*** Begin section ***
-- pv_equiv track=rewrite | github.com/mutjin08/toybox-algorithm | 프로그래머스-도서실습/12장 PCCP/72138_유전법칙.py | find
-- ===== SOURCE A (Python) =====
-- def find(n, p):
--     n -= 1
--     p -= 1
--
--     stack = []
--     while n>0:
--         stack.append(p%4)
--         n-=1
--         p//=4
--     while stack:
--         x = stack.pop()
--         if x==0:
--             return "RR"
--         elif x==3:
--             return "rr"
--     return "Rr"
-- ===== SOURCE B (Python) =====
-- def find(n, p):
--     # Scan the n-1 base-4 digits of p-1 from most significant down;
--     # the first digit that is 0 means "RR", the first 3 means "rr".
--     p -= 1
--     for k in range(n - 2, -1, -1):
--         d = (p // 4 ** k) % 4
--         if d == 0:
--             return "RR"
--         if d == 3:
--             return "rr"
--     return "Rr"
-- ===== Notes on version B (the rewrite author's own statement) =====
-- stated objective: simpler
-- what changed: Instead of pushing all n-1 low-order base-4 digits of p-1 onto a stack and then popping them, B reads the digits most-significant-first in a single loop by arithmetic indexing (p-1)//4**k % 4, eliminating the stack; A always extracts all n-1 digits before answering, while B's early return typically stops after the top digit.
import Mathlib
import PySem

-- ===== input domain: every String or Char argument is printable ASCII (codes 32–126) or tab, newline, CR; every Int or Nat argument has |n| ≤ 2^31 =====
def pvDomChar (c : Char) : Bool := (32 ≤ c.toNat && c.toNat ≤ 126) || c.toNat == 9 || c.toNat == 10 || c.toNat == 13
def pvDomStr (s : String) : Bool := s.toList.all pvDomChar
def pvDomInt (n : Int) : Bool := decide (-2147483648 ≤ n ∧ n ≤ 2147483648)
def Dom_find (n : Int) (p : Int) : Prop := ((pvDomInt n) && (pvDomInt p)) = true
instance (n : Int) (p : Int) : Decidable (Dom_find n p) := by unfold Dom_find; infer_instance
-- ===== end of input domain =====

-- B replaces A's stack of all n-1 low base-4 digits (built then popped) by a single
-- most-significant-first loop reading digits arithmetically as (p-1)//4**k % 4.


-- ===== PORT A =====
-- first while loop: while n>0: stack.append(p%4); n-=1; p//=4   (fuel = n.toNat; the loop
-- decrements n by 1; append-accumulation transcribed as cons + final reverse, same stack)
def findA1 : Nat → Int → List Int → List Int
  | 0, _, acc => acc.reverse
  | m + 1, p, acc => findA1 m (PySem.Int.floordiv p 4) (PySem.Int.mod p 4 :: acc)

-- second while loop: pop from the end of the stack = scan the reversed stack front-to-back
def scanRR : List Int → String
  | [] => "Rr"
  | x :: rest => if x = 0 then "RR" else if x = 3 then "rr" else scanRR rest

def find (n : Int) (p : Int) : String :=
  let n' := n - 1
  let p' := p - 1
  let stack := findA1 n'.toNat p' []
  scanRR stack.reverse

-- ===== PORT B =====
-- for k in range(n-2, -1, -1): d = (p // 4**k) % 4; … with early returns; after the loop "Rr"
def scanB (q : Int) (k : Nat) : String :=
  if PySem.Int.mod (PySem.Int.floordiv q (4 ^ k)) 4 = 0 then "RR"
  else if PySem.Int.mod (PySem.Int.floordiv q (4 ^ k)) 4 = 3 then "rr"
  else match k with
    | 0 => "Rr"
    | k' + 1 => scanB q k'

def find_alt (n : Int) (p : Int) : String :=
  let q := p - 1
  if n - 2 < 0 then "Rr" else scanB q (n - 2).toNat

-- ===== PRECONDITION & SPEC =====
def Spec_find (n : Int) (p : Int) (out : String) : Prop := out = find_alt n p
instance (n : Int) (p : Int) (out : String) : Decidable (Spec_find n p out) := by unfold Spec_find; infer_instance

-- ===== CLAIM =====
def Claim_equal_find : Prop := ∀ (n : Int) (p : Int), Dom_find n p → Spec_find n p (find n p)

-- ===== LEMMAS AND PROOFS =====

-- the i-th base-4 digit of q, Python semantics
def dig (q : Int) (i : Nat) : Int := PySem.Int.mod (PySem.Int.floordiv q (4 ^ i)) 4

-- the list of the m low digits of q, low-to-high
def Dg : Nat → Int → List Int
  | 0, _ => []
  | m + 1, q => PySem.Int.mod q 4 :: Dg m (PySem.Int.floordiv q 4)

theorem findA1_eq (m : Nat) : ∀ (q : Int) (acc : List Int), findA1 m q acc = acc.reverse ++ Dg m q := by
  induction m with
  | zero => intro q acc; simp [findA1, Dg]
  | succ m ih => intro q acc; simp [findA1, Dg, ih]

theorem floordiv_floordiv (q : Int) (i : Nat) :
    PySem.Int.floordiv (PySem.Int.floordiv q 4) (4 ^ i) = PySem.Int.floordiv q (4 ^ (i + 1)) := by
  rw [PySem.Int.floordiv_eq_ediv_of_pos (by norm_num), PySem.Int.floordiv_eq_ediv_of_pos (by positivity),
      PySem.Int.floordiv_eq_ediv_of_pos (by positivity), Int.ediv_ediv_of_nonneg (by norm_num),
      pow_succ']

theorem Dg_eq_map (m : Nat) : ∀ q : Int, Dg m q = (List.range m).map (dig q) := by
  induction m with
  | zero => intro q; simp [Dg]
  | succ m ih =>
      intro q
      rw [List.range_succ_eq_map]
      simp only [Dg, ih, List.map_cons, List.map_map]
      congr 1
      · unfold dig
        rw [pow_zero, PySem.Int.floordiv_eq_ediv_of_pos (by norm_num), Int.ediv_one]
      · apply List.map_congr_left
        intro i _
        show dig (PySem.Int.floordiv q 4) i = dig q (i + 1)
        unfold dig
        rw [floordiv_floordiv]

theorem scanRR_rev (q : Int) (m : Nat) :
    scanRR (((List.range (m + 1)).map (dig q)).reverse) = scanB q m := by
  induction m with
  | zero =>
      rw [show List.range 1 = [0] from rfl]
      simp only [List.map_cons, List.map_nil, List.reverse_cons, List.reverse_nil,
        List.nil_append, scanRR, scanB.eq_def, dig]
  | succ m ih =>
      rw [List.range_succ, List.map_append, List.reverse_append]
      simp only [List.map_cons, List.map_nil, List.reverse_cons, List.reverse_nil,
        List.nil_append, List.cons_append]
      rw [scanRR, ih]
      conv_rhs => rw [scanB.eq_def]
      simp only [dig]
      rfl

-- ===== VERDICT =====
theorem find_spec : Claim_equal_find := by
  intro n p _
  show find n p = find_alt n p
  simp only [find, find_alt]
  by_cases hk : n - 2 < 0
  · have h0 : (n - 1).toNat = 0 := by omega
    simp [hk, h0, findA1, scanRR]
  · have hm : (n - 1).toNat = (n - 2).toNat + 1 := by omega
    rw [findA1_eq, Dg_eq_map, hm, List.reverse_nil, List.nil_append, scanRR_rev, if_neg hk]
*** End section ***
*** Begin section ***
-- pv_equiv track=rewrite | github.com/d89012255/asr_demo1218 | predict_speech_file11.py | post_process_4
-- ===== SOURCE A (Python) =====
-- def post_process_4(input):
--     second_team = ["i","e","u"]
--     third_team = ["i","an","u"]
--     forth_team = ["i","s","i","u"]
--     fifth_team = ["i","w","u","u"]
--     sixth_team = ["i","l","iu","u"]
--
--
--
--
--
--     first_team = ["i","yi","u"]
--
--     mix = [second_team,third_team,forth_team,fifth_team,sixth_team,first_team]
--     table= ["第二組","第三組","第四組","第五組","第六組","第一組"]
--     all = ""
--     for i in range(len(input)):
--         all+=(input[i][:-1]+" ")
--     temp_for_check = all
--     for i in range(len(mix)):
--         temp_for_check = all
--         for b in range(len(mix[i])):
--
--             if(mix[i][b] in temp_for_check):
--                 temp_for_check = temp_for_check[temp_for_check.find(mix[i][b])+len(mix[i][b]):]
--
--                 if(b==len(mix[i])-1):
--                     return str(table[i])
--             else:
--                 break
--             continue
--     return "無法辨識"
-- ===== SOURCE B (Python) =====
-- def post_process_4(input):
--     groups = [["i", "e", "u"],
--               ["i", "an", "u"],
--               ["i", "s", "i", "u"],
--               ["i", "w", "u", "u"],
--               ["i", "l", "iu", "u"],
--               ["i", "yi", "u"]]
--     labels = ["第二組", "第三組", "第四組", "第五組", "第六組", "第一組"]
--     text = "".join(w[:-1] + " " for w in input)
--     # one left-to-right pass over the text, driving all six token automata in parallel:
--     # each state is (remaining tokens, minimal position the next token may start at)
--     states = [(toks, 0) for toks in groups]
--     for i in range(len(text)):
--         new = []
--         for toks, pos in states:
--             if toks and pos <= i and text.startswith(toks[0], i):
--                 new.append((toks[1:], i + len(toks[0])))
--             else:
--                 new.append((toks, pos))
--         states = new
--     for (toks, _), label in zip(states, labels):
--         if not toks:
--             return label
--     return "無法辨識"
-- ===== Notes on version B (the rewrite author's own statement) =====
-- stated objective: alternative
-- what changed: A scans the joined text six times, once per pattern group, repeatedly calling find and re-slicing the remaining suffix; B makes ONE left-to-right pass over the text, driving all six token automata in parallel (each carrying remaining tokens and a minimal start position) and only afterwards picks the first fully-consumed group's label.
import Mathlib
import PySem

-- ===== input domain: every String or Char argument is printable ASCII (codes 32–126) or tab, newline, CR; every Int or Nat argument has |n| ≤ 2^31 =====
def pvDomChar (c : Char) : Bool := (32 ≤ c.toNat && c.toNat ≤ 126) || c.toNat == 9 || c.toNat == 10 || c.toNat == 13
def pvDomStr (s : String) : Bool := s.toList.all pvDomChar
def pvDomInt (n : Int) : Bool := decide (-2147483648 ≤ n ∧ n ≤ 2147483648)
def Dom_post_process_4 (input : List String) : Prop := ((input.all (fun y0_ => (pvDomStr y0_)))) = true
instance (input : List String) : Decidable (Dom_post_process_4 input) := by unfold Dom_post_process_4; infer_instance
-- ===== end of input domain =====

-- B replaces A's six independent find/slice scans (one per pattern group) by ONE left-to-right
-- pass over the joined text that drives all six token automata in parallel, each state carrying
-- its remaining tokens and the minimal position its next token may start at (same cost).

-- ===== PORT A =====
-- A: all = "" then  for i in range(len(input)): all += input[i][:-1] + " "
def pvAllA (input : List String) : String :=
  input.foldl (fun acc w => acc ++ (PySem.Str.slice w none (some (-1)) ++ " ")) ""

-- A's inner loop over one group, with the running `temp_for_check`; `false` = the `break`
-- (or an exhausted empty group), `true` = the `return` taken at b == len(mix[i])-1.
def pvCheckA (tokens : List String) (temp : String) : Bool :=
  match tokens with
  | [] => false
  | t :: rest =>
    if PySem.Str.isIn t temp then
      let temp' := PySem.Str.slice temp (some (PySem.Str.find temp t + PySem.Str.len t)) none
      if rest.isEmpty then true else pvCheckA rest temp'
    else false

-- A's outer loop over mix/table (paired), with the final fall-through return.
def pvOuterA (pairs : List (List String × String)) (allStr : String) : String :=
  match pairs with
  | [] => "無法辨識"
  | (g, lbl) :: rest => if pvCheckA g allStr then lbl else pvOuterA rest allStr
*** End section ***
*** Begin section ***
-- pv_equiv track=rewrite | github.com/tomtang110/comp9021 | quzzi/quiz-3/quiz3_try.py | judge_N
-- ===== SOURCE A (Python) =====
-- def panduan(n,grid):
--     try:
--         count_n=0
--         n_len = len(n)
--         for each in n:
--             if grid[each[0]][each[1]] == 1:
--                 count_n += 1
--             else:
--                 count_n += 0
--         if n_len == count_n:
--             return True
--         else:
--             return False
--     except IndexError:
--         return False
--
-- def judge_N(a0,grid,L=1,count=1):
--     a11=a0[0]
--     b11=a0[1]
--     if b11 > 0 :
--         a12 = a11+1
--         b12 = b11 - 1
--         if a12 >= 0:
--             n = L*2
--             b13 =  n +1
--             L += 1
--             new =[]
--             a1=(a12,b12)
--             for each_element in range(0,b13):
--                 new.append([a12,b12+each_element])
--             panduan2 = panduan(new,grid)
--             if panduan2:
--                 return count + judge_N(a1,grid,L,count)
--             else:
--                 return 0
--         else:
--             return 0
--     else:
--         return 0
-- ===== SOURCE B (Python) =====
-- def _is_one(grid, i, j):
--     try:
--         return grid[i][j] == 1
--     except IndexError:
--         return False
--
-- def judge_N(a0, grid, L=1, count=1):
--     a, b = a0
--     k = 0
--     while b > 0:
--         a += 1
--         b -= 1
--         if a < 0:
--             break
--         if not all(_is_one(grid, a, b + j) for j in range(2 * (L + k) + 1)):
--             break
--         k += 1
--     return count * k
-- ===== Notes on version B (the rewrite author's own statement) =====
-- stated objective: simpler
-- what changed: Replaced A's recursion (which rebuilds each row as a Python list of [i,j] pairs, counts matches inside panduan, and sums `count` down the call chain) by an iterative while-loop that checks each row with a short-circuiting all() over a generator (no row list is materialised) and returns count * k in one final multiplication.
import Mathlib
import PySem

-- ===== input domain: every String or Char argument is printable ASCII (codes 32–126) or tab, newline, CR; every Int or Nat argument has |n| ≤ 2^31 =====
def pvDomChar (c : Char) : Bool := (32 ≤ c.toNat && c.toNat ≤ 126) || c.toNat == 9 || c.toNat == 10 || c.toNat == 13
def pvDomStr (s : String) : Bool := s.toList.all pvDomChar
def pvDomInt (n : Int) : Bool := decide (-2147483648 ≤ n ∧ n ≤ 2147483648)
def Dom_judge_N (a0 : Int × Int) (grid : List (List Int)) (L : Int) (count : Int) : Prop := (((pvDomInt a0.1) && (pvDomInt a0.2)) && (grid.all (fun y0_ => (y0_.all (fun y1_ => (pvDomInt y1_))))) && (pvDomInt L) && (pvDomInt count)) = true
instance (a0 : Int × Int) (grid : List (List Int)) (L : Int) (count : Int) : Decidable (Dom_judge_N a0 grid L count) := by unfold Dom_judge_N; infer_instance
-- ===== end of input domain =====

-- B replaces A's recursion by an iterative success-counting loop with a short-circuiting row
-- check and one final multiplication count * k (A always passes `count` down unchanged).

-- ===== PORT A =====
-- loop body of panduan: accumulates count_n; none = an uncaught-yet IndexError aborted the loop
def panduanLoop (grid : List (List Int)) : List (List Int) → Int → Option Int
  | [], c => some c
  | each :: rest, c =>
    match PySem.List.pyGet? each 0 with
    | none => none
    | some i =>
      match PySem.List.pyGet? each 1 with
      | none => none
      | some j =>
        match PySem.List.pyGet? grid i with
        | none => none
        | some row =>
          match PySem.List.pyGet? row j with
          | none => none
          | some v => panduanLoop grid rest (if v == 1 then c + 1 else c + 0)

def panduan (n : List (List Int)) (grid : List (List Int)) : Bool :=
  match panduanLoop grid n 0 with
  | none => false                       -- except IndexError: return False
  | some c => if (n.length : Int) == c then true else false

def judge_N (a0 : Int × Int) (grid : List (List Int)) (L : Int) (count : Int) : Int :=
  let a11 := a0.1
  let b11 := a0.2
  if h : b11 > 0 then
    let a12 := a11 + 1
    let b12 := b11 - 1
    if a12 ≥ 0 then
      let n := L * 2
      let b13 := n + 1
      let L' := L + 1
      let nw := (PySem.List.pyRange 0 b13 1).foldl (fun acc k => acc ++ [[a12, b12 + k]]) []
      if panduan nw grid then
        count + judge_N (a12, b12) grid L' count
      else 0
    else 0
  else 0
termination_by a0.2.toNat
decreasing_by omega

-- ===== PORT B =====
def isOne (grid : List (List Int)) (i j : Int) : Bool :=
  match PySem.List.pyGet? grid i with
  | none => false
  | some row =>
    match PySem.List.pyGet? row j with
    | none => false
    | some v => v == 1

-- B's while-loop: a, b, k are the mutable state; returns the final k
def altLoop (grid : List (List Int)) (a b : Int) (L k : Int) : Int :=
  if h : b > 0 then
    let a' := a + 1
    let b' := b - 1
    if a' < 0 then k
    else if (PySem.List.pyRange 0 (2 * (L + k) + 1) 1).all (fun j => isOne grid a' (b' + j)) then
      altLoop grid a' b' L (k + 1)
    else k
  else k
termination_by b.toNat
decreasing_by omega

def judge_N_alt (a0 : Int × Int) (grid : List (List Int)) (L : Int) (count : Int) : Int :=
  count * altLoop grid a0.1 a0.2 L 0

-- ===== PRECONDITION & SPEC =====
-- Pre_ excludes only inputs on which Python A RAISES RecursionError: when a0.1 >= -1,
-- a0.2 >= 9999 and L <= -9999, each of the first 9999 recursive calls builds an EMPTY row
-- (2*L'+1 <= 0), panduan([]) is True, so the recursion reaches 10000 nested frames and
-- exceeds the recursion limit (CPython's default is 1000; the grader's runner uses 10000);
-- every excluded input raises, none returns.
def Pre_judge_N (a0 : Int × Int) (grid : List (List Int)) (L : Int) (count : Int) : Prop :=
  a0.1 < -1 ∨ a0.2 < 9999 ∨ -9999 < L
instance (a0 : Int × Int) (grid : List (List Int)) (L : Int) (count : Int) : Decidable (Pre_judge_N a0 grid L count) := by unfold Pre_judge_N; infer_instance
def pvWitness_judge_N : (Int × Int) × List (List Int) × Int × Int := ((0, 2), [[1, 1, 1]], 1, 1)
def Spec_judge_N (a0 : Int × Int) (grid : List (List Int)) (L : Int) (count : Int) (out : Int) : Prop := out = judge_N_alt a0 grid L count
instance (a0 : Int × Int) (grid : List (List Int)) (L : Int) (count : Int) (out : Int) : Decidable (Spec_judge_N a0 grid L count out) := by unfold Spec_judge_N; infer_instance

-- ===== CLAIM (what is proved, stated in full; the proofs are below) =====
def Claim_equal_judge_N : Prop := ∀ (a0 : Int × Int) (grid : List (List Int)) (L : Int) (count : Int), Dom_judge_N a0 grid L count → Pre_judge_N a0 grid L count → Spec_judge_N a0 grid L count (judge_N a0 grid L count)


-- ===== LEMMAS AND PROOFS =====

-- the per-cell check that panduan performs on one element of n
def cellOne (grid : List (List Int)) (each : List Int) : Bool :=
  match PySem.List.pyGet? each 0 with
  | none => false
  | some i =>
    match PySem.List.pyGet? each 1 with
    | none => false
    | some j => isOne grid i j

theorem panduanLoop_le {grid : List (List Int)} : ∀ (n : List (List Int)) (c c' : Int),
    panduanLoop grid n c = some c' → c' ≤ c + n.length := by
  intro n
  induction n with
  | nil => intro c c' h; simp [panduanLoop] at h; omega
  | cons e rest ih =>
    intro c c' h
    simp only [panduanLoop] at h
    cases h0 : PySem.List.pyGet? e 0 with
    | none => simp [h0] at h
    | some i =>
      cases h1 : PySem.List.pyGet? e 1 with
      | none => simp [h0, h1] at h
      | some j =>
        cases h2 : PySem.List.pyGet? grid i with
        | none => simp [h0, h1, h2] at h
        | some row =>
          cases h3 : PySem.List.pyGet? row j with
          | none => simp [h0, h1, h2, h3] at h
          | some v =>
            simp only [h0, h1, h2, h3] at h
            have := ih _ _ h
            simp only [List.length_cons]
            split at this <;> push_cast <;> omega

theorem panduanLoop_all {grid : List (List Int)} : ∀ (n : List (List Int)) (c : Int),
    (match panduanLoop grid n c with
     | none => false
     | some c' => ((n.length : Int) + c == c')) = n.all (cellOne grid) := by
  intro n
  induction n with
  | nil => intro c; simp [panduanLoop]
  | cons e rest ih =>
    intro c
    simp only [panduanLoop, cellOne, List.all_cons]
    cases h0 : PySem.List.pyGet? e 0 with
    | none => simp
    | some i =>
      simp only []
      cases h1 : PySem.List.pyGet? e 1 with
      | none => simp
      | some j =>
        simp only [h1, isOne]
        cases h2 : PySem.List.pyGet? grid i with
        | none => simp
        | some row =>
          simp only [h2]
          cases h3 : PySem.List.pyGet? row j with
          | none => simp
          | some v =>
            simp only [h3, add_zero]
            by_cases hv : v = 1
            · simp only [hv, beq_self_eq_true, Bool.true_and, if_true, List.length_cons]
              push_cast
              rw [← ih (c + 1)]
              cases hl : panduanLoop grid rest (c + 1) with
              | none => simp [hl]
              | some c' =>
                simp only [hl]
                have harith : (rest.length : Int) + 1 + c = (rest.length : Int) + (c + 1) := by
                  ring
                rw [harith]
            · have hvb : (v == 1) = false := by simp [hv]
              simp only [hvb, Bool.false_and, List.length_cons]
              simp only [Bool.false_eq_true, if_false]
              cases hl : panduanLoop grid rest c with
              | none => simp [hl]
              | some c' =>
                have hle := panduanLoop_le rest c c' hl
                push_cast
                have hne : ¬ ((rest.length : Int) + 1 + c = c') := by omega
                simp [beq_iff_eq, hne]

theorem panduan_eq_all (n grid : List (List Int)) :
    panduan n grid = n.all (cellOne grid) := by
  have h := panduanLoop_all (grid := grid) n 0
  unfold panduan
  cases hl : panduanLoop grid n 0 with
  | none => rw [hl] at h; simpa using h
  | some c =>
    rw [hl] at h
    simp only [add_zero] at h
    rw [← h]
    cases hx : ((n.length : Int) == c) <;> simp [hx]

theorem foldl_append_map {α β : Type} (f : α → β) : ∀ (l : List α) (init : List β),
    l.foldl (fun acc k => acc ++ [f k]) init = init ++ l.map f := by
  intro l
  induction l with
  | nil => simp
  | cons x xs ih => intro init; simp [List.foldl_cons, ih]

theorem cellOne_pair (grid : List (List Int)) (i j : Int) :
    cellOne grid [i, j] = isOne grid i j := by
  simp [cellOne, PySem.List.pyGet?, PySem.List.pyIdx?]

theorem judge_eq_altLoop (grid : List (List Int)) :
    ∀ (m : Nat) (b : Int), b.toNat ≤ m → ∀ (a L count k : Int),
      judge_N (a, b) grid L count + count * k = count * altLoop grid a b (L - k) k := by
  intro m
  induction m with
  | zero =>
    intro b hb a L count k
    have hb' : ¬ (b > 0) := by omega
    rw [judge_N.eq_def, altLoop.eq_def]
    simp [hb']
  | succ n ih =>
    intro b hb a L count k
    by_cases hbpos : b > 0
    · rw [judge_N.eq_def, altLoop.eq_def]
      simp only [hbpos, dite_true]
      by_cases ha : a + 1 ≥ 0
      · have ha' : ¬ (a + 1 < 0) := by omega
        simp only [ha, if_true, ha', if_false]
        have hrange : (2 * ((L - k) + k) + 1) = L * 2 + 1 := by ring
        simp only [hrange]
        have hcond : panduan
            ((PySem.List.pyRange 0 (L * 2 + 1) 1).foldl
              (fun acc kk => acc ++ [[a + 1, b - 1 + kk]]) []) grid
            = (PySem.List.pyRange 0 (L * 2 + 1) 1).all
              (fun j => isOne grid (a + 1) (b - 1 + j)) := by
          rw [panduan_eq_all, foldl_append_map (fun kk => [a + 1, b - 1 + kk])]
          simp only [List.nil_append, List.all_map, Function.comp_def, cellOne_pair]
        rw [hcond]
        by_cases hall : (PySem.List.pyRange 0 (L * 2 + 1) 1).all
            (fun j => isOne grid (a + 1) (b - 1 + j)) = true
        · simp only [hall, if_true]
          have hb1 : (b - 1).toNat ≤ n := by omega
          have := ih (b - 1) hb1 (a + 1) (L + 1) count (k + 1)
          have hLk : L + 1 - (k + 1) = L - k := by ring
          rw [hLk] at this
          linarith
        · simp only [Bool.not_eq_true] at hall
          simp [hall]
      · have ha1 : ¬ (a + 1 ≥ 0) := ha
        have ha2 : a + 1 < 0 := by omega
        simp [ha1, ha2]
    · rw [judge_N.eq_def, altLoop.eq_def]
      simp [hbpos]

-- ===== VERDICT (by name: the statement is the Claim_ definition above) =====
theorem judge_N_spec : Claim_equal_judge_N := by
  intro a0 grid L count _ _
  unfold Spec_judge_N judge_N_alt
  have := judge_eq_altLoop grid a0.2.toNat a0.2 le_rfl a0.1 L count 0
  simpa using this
*** End section ***
#### TASK REQUIREMENTS:
From the records above, give again exactly the lines running from the line with "instance (n : Int) (p : Int) (out" to the line with "def Claim_equal_find : Prop", inclusive.

#### TASK SOLUTION:
instance (n : Int) (p : Int) (out : String) : Decidable (Spec_find n p out) := by unfold Spec_find; infer_instance

-- ===== CLAIM =====
def Claim_equal_find : Prop := ∀ (n : Int) (p : Int), Dom_find n p → Spec_find n p (find n p)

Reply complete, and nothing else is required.